Aden nodded. “It wouldn’t even take much effort.”
Yet neither of them made the move.
“He dies,” Vasic finally said, watching two M-Psy move carefully around the fallen Councilor, “it creates a vacuum.”
“It’ll destabilize the Net. No knowing who or what would fill that vacuum.”
“You could.” Aden was far more stable than Vasic, than any of the other Arrows. “We’d stand behind you.” And no one—
no one
—had ever been able to withstand the combined might of the Arrow Squad.
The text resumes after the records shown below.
-- pv_equiv track=rewrite | github.com/SoneyBoney/advent_of_code_2022 | day24/day24.py | create_graph_masks
-- ===== SOURCE A (Python) =====
-- from typing import List, Set, Tuple
--
-- def create_graph_masks(board: List[str]) -> List[Set[Tuple[int,int]]]:
--     ret = []
--     width = len(board[0]) - 2
--     height = len(board) - 2
--     for time in range(width*height +1):
--         temp_mask = set()
--         for y,line in enumerate(board):
--             for x,elem in enumerate(line):
--                 if elem == '#':
--                     temp_mask.add((x,y))
--                 elif elem == '>': # we know where the blizzard is at each time step, exlude #s
--                     temp_mask.add((1+(x+time-1)%width, y))
--                 elif elem == '<':
--                     temp_mask.add((1+(x-time-1)%width, y))
--                 elif elem == '^': # y is the index into the rows, so up is -1
--                     temp_mask.add((x,1+(y-time-1)%height))
--                 elif elem == 'v':
--                     temp_mask.add((x,1+(y+time-1)%height))
--         ret.append(temp_mask)
--     return ret
-- ===== SOURCE B (Python) =====
-- from typing import List, Set, Tuple
--
-- def _step(c, x, y, width, height):
--     # move one blizzard a single cell with cyclic wraparound
--     if c == '>':
--         return (c, 1 + x % width, y)
--     if c == '<':
--         return (c, 1 + (x - 2) % width, y)
--     if c == '^':
--         return (c, x, 1 + (y - 2) % height)
--     if c == 'v':
--         return (c, x, 1 + y % height)
--     return (c, x, y)
--
-- def create_graph_masks(board: List[str]) -> List[Set[Tuple[int,int]]]:
--     width = len(board[0]) - 2
--     height = len(board) - 2
--     # parse once, normalising every blizzard to its time-0 cell
--     cells = []
--     for y, line in enumerate(board):
--         for x, c in enumerate(line):
--             if c == '#':
--                 cells.append((c, x, y))
--             elif c in '><':
--                 cells.append((c, 1 + (x - 1) % width, y))
--             elif c in '^v':
--                 cells.append((c, x, 1 + (y - 1) % height))
--     ret = []
--     for _ in range(width * height + 1):
--         ret.append({(x, y) for _, x, y in cells})
--         cells = [_step(c, x, y, width, height) for c, x, y in cells]
--     return ret
-- ===== Notes on version B (the rewrite author's own statement) =====
-- stated objective: alternative
-- what changed: B parses the board once into a list of cells (walls and blizzards normalised to their time-0 positions) and then SIMULATES: each time step it advances every blizzard one cell with cyclic wraparound and snapshots the set, instead of A's re-scanning the whole board every step and recomputing each position with a closed-form modular formula in the time variable.
import Mathlib
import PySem

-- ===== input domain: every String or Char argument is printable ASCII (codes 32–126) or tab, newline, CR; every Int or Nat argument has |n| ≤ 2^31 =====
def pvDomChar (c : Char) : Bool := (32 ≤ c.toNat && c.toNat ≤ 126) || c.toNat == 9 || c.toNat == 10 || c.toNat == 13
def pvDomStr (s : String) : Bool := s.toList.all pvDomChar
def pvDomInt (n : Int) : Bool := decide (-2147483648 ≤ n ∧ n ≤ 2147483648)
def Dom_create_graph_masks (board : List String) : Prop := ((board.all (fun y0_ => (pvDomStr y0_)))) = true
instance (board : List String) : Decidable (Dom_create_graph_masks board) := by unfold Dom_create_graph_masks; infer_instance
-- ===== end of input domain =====

-- B replaces A's per-time closed-form recomputation from the whole board by an incremental
-- simulation: parse once into a list of cells (walls, and blizzards at their time-0
-- positions), then advance every blizzard one cell per time step (alternative decomposition).

-- ===== PORT A =====
-- Literal transliteration of A: for each time in range(width*height+1), scan every
-- character of the board and add the (possibly shifted) coordinate to a fresh set.
-- board[0] is ported as pyGetD board 0 "" (Pre_ excludes the empty board where Python raises).
def create_graph_masks (board : List String) : List (List (Int × Int)) :=
  let width : Int := PySem.Str.len (PySem.List.pyGetD board 0 "") - 2
  let height : Int := (board.length : Int) - 2
  (PySem.List.pyRange 0 (width * height + 1) 1).foldl (fun ret time =>
    ret ++ [(PySem.List.enumerate board 0).foldl (fun mask yline =>
      (PySem.List.enumerate yline.2.toList 0).foldl (fun mask xe =>
        if xe.2 = '#' then mask.add (xe.1, yline.1)
        else if xe.2 = '>' then mask.add (1 + PySem.Int.mod (xe.1 + time - 1) width, yline.1)
        else if xe.2 = '<' then mask.add (1 + PySem.Int.mod (xe.1 - time - 1) width, yline.1)
        else if xe.2 = '^' then mask.add (xe.1, 1 + PySem.Int.mod (yline.1 - time - 1) height)
        else if xe.2 = 'v' then mask.add (xe.1, 1 + PySem.Int.mod (yline.1 + time - 1) height)
        else mask) mask) (PySem.Set.empty : PySem.Set (Int × Int))]) []

-- ===== PORT B =====
-- move one blizzard a single cell with cyclic wraparound (Source B's _step)
def cgm_step (width height : Int) (e : Char × Int × Int) : Char × Int × Int :=
  if e.1 = '>' then (e.1, 1 + PySem.Int.mod e.2.1 width, e.2.2)
  else if e.1 = '<' then (e.1, 1 + PySem.Int.mod (e.2.1 - 2) width, e.2.2)
  else if e.1 = '^' then (e.1, e.2.1, 1 + PySem.Int.mod (e.2.2 - 2) height)
  else if e.1 = 'v' then (e.1, e.2.1, 1 + PySem.Int.mod e.2.2 height)
  else e

-- one-time parse, normalising every blizzard to its time-0 cell (Source B's parse loop)
def cgm_cells0 (board : List String) (width height : Int) : List (Char × Int × Int) :=
  (PySem.List.enumerate board 0).flatMap (fun yl =>
    (PySem.List.enumerate yl.2.toList 0).filterMap (fun xe =>
      if xe.2 = '#' then some (xe.2, xe.1, yl.1)
      else if xe.2 = '>' ∨ xe.2 = '<' then some (xe.2, 1 + PySem.Int.mod (xe.1 - 1) width, yl.1)
      else if xe.2 = '^' ∨ xe.2 = 'v' then some (xe.2, xe.1, 1 + PySem.Int.mod (yl.1 - 1) height)
      else none))

def create_graph_masks_alt (board : List String) : List (List (Int × Int)) :=
  let width : Int := PySem.Str.len (PySem.List.pyGetD board 0 "") - 2
  let height : Int := (board.length : Int) - 2
  ((PySem.List.pyRange 0 (width * height + 1) 1).foldl (fun st _ =>
    (st.1 ++ [st.2.foldl (fun m e => PySem.Set.add m (e.2.1, e.2.2))
        (PySem.Set.empty : PySem.Set (Int × Int))],
     st.2.map (cgm_step width height))) ([], cgm_cells0 board width height)).1

-- ===== PRECONDITION & SPEC =====
-- Pre_ excludes exactly the inputs where Python A raises: the empty board (IndexError on
-- board[0]), and boards whose interior width (resp. height) is 0 while a '>'/'<'
-- (resp. '^'/'v') occurs, where '% 0' raises ZeroDivisionError.
def Pre_create_graph_masks (board : List String) : Prop :=
  board ≠ [] ∧
  (PySem.Str.len (board.headD "") = 2 → ∀ s ∈ board, '>' ∉ s.toList ∧ '<' ∉ s.toList) ∧
  (board.length = 2 → ∀ s ∈ board, '^' ∉ s.toList ∧ 'v' ∉ s.toList)
instance (board : List String) : Decidable (Pre_create_graph_masks board) := by
  unfold Pre_create_graph_masks; infer_instance

def pvWitness_create_graph_masks : List String := ["####", "#>v#", "#..#", "####"]

def Spec_create_graph_masks (board : List String) (out : List (List (Int × Int))) : Prop := out = create_graph_masks_alt board
instance (board : List String) (out : List (List (Int × Int))) : Decidable (Spec_create_graph_masks board out) := by unfold Spec_create_graph_masks; infer_instance

-- ===== CLAIM (what is proved, stated in full; the proofs are below) =====
def Claim_equal_create_graph_masks : Prop := ∀ (board : List String), Dom_create_graph_masks board → Pre_create_graph_masks board → Spec_create_graph_masks board (create_graph_masks board)

-- ===== LEMMAS AND PROOFS =====

-- the position A's closed-form formula assigns at time t to the source cell e
def cgm_posA (width height t : Int) (e : Char × Int × Int) : Char × Int × Int :=
  if e.1 = '#' then e
  else if e.1 = '>' then (e.1, 1 + PySem.Int.mod (e.2.1 + t - 1) width, e.2.2)
  else if e.1 = '<' then (e.1, 1 + PySem.Int.mod (e.2.1 - t - 1) width, e.2.2)
  else if e.1 = '^' then (e.1, e.2.1, 1 + PySem.Int.mod (e.2.2 - t - 1) height)
  else if e.1 = 'v' then (e.1, e.2.1, 1 + PySem.Int.mod (e.2.2 + t - 1) height)
  else e

-- the source cells A's scan reacts to, in scan order
def cgm_events (board : List String) : List (Char × Int × Int) :=
  (PySem.List.enumerate board 0).flatMap (fun yl =>
    ((PySem.List.enumerate yl.2.toList 0).filter
      (fun xe => (['#', '>', '<', '^', 'v'] : List Char).contains xe.2)).map
      (fun xe => (xe.2, xe.1, yl.1)))

-- a residue may be taken before or after shifting by ±1 (Int.fmod congruence, every divisor)
theorem cgm_mod_shift1 (a w : Int) :
    PySem.Int.mod (1 + PySem.Int.mod a w) w = PySem.Int.mod (1 + a) w := by
  simp only [PySem.Int.mod]
  rw [Int.add_fmod, Int.fmod_fmod_of_dvd _ dvd_rfl, ← Int.add_fmod]

theorem cgm_mod_shift2 (a w : Int) :
    PySem.Int.mod (-1 + PySem.Int.mod a w) w = PySem.Int.mod (-1 + a) w := by
  simp only [PySem.Int.mod]
  rw [Int.add_fmod, Int.fmod_fmod_of_dvd _ dvd_rfl, ← Int.add_fmod]

-- one incremental step tracks A's closed form
theorem cgm_step_posA (width height t : Int) (e : Char × Int × Int) :
    cgm_step width height (cgm_posA width height t e) = cgm_posA width height (t + 1) e := by
  obtain ⟨c, x, y⟩ := e
  by_cases h1 : c = '#' <;> by_cases h2 : c = '>' <;> by_cases h3 : c = '<' <;>
    by_cases h4 : c = '^' <;> by_cases h5 : c = 'v' <;>
    simp [cgm_step, cgm_posA, h1, h2, h3, h4, h5] <;>
    ring_nf <;>
    simp [cgm_mod_shift1, cgm_mod_shift2] <;> ring_nf

-- B's one-time parse is the event list placed at its time-0 positions
theorem cgm_cells0_eq (board : List String) (width height : Int) :
    cgm_cells0 board width height
      = (cgm_events board).map (cgm_posA width height 0) := by
  unfold cgm_cells0 cgm_events
  rw [List.map_flatMap]
  apply List.flatMap_congr
  intro yl _
  rw [List.map_map]
  generalize PySem.List.enumerate yl.2.toList 0 = l
  induction l with
  | nil => simp
  | cons xe rest ih =>
    obtain ⟨x, c⟩ := xe
    by_cases h1 : c = '#' <;> by_cases h2 : c = '>' <;> by_cases h3 : c = '<' <;>
      by_cases h4 : c = '^' <;> by_cases h5 : c = 'v' <;>
      simp [h1, h2, h3, h4, h5, cgm_posA, ih]

-- one line of A's time-t scan = the adds of that line's events at their time-t positions
theorem cgm_line (width height time y : Int) (line : List Char) (s : Int)
    (mask : PySem.Set (Int × Int)) :
    (PySem.List.enumerate line s).foldl (fun mask xe =>
        if xe.2 = '#' then mask.add (xe.1, y)
        else if xe.2 = '>' then mask.add (1 + PySem.Int.mod (xe.1 + time - 1) width, y)
        else if xe.2 = '<' then mask.add (1 + PySem.Int.mod (xe.1 - time - 1) width, y)
        else if xe.2 = '^' then mask.add (xe.1, 1 + PySem.Int.mod (y - time - 1) height)
        else if xe.2 = 'v' then mask.add (xe.1, 1 + PySem.Int.mod (y + time - 1) height)
        else mask) mask
    = ((((PySem.List.enumerate line s).filter
        (fun xe => (['#', '>', '<', '^', 'v'] : List Char).contains xe.2)).map
        (fun xe => (xe.2, xe.1, y))).map (cgm_posA width height time)).foldl
      (fun m e => PySem.Set.add m (e.2.1, e.2.2)) mask := by
  induction line generalizing s mask with
  | nil => simp [PySem.List.enumerate_nil]
  | cons c rest ih =>
    rw [PySem.List.enumerate_cons]
    by_cases h1 : c = '#' <;> by_cases h2 : c = '>' <;> by_cases h3 : c = '<' <;>
      by_cases h4 : c = '^' <;> by_cases h5 : c = 'v' <;>
      simp [h1, h2, h3, h4, h5, List.filter, List.foldl, ih, cgm_posA]

-- A's whole time-t double scan = the adds of all events at their time-t positions
theorem cgm_board (width height time : Int) (board : List String) (s : Int)
    (mask : PySem.Set (Int × Int)) :
    (PySem.List.enumerate board s).foldl (fun mask yline =>
      (PySem.List.enumerate yline.2.toList 0).foldl (fun mask xe =>
        if xe.2 = '#' then mask.add (xe.1, yline.1)
        else if xe.2 = '>' then mask.add (1 + PySem.Int.mod (xe.1 + time - 1) width, yline.1)
        else if xe.2 = '<' then mask.add (1 + PySem.Int.mod (xe.1 - time - 1) width, yline.1)
        else if xe.2 = '^' then mask.add (xe.1, 1 + PySem.Int.mod (yline.1 - time - 1) height)
        else if xe.2 = 'v' then mask.add (xe.1, 1 + PySem.Int.mod (yline.1 + time - 1) height)
        else mask) mask) mask
    = (((PySem.List.enumerate board s).flatMap (fun yl =>
        ((PySem.List.enumerate yl.2.toList 0).filter
          (fun xe => (['#', '>', '<', '^', 'v'] : List Char).contains xe.2)).map
          (fun xe => (xe.2, xe.1, yl.1)))).map (cgm_posA width height time)).foldl
      (fun m e => PySem.Set.add m (e.2.1, e.2.2)) mask := by
  induction board generalizing s mask with
  | nil => simp [PySem.List.enumerate_nil]
  | cons line rest ih =>
    rw [PySem.List.enumerate_cons]
    simp only [List.flatMap_cons, List.map_append, List.foldl_cons, List.foldl_append]
    rw [cgm_line, ih]

-- the time loop: A recomputing at each time = B threading the stepped cell list
theorem cgm_loop (board : List String) (width height : Int) (k : Nat) :
    ∀ (t0 : Int) (ret : List (List (Int × Int))),
    (PySem.List.pyRange t0 (t0 + k) 1).foldl (fun ret time =>
      ret ++ [(PySem.List.enumerate board 0).foldl (fun mask yline =>
        (PySem.List.enumerate yline.2.toList 0).foldl (fun mask xe =>
          if xe.2 = '#' then mask.add (xe.1, yline.1)
          else if xe.2 = '>' then mask.add (1 + PySem.Int.mod (xe.1 + time - 1) width, yline.1)
          else if xe.2 = '<' then mask.add (1 + PySem.Int.mod (xe.1 - time - 1) width, yline.1)
          else if xe.2 = '^' then mask.add (xe.1, 1 + PySem.Int.mod (yline.1 - time - 1) height)
          else if xe.2 = 'v' then mask.add (xe.1, 1 + PySem.Int.mod (yline.1 + time - 1) height)
          else mask) mask) (PySem.Set.empty : PySem.Set (Int × Int))]) ret
    = ((PySem.List.pyRange t0 (t0 + k) 1).foldl (fun st _ =>
        (st.1 ++ [st.2.foldl (fun m e => PySem.Set.add m (e.2.1, e.2.2))
            (PySem.Set.empty : PySem.Set (Int × Int))],
         st.2.map (cgm_step width height)))
        (ret, (cgm_events board).map (cgm_posA width height t0))).1 := by
  induction k with
  | zero =>
    intro t0 ret
    simp only [Nat.cast_zero, add_zero]
    rw [PySem.List.pyRange_one_eq_nil (le_refl t0)]
    simp
  | succ m ih =>
    intro t0 ret
    rw [PySem.List.pyRange_one_cons (by push_cast; omega)]
    simp only [List.foldl_cons]
    rw [cgm_board, List.map_map,
      show (cgm_step width height ∘ cgm_posA width height t0)
          = cgm_posA width height (t0 + 1) from funext (cgm_step_posA width height t0),
      show t0 + (((m + 1 : Nat)) : Int) = (t0 + 1) + (m : Int) by push_cast; ring]
    exact ih (t0 + 1) _

-- ===== VERDICT (by name: the statement is the Claim_ definition above) =====
theorem create_graph_masks_spec : Claim_equal_create_graph_masks := by
  intro board _ _
  show create_graph_masks board = create_graph_masks_alt board
  simp only [create_graph_masks, create_graph_masks_alt]
  rw [cgm_cells0_eq]
  generalize (PySem.Str.len (PySem.List.pyGetD board 0 "") - 2 : Int) = w
  generalize ((board.length : Int) - 2 : Int) = h
  by_cases hn : w * h + 1 ≤ 0
  · rw [PySem.List.pyRange_one_eq_nil hn]
    simp
  · rw [show w * h + 1 = 0 + (((w * h + 1).toNat : Nat) : Int) by omega]
    exact cgm_loop board w h (w * h + 1).toNat 0 []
“It’s not time.” Aden’s almond-shaped eyes swept over Ming’s body, and Vasic knew his fellow Arrow was noting every minor injury, every weakness. “We can’t show our hand. We’ve lost enough men that there are a couple of Councilors who might be able to gather the resources to get in our way.”
“Kaleb Krychek,” Vasic said, “would’ve made an excellent Arrow.”
“I checked his files.” Aden was nothing if not thorough. “The public ones and the private ones I was able to hack into. He was considered for Arrow training—until Santano Enrique decided to make him his protégé.”
Santano Enrique, as Vasic knew, had turned out to be a sociopathic killer. It was meant to be a well-kept secret, but Arrows were shadows, impossible to trace or see. It was their job to know the Net’s darkest truths. “Is he showing any signs of sociopathy?”
“None that I’ve been able to see—but he’s on the far end of the Silence continuum.”
“So are we.” He stared at Ming. “We might be able to work with Kaleb.”
“What makes him any different from Ming?” Aden asked. “He was an Arrow, and still he betrayed us.”
“Kaleb has blood on his hands,” Vasic replied, knowing too much about death himself, “but I haven’t been able to find one instance of him eliminating an individual who’d remained loyal to him.”
Aden was quiet for a long time. “How many Arrows do you think Ming had killed?”
“Too many.” In doing what he’d done, Ming had broken the cardinal rule of Arrows—it was the integrity of the Net, of Silence, that was of prime importance. Everything else, every other concern, was secondary. If getting rid of other Arrows had furthered that aim, the Arrows would’ve followed Ming to their graves. But Ming had done it for power. And lost his hold on the entire Squad.
CHAPTER 55
Lucas knew
Dev had made his decision when the other man came out of Katya’s room that night. The Shine director’s face was haggard, his eyes blank with loss. “One more night,” he said, almost to himself. “Tomorrow morning . . .”
Knowing no words would ever be enough, Lucas watched silently as Sascha walked across the room to touch her hand to Dev’s heart.
The man stood there like stone, and eventually, Sascha turned away, tears streaking down her face. “He won’t let me help him,” she said, tumbling into Lucas’s arms.
“Some pain a man needs to feel.” He dropped a kiss on top of her hair, understanding Dev in a way not many men could. He’d almost lost Sascha once, would carry the terror of those moments in his heart forever.
Dev was still standing in place when Keenan and Noor ran past, laughing. Lucas saw them go into Katya’s room and was about to call them back when Dev shook his head. “Let them be. Katya would’ve loved seeing Noor this way.” Seeming to shake himself out of his shocked state, the other man looked around the room. “Is Connor here?”
“Outside with Dorian. Ashaya and your grandmother are making sandwiches in the kitchen. Your grandfather’s in the office.”
Nodding, Dev turned left, undoubtedly heading to talk to the doctor who would tomorrow note Katya’s official time of death. “Is this better, kitten?” he asked the woman in his arms. “That Dev has the chance to say good-bye?”
Sascha shook her head. “His heart is shattered, Lucas—I have a feeling Dev will never truly recover.” Her voice broke.
“Shh.” But Lucas, too, had to swallow a knot in his throat.
 
 
 
Dev came
in from talking to Connor, wanting only to crawl into bed beside Katya and feel her heart beat for one last night. But when he entered the bedroom, what he saw made him come to a standstill in the doorway.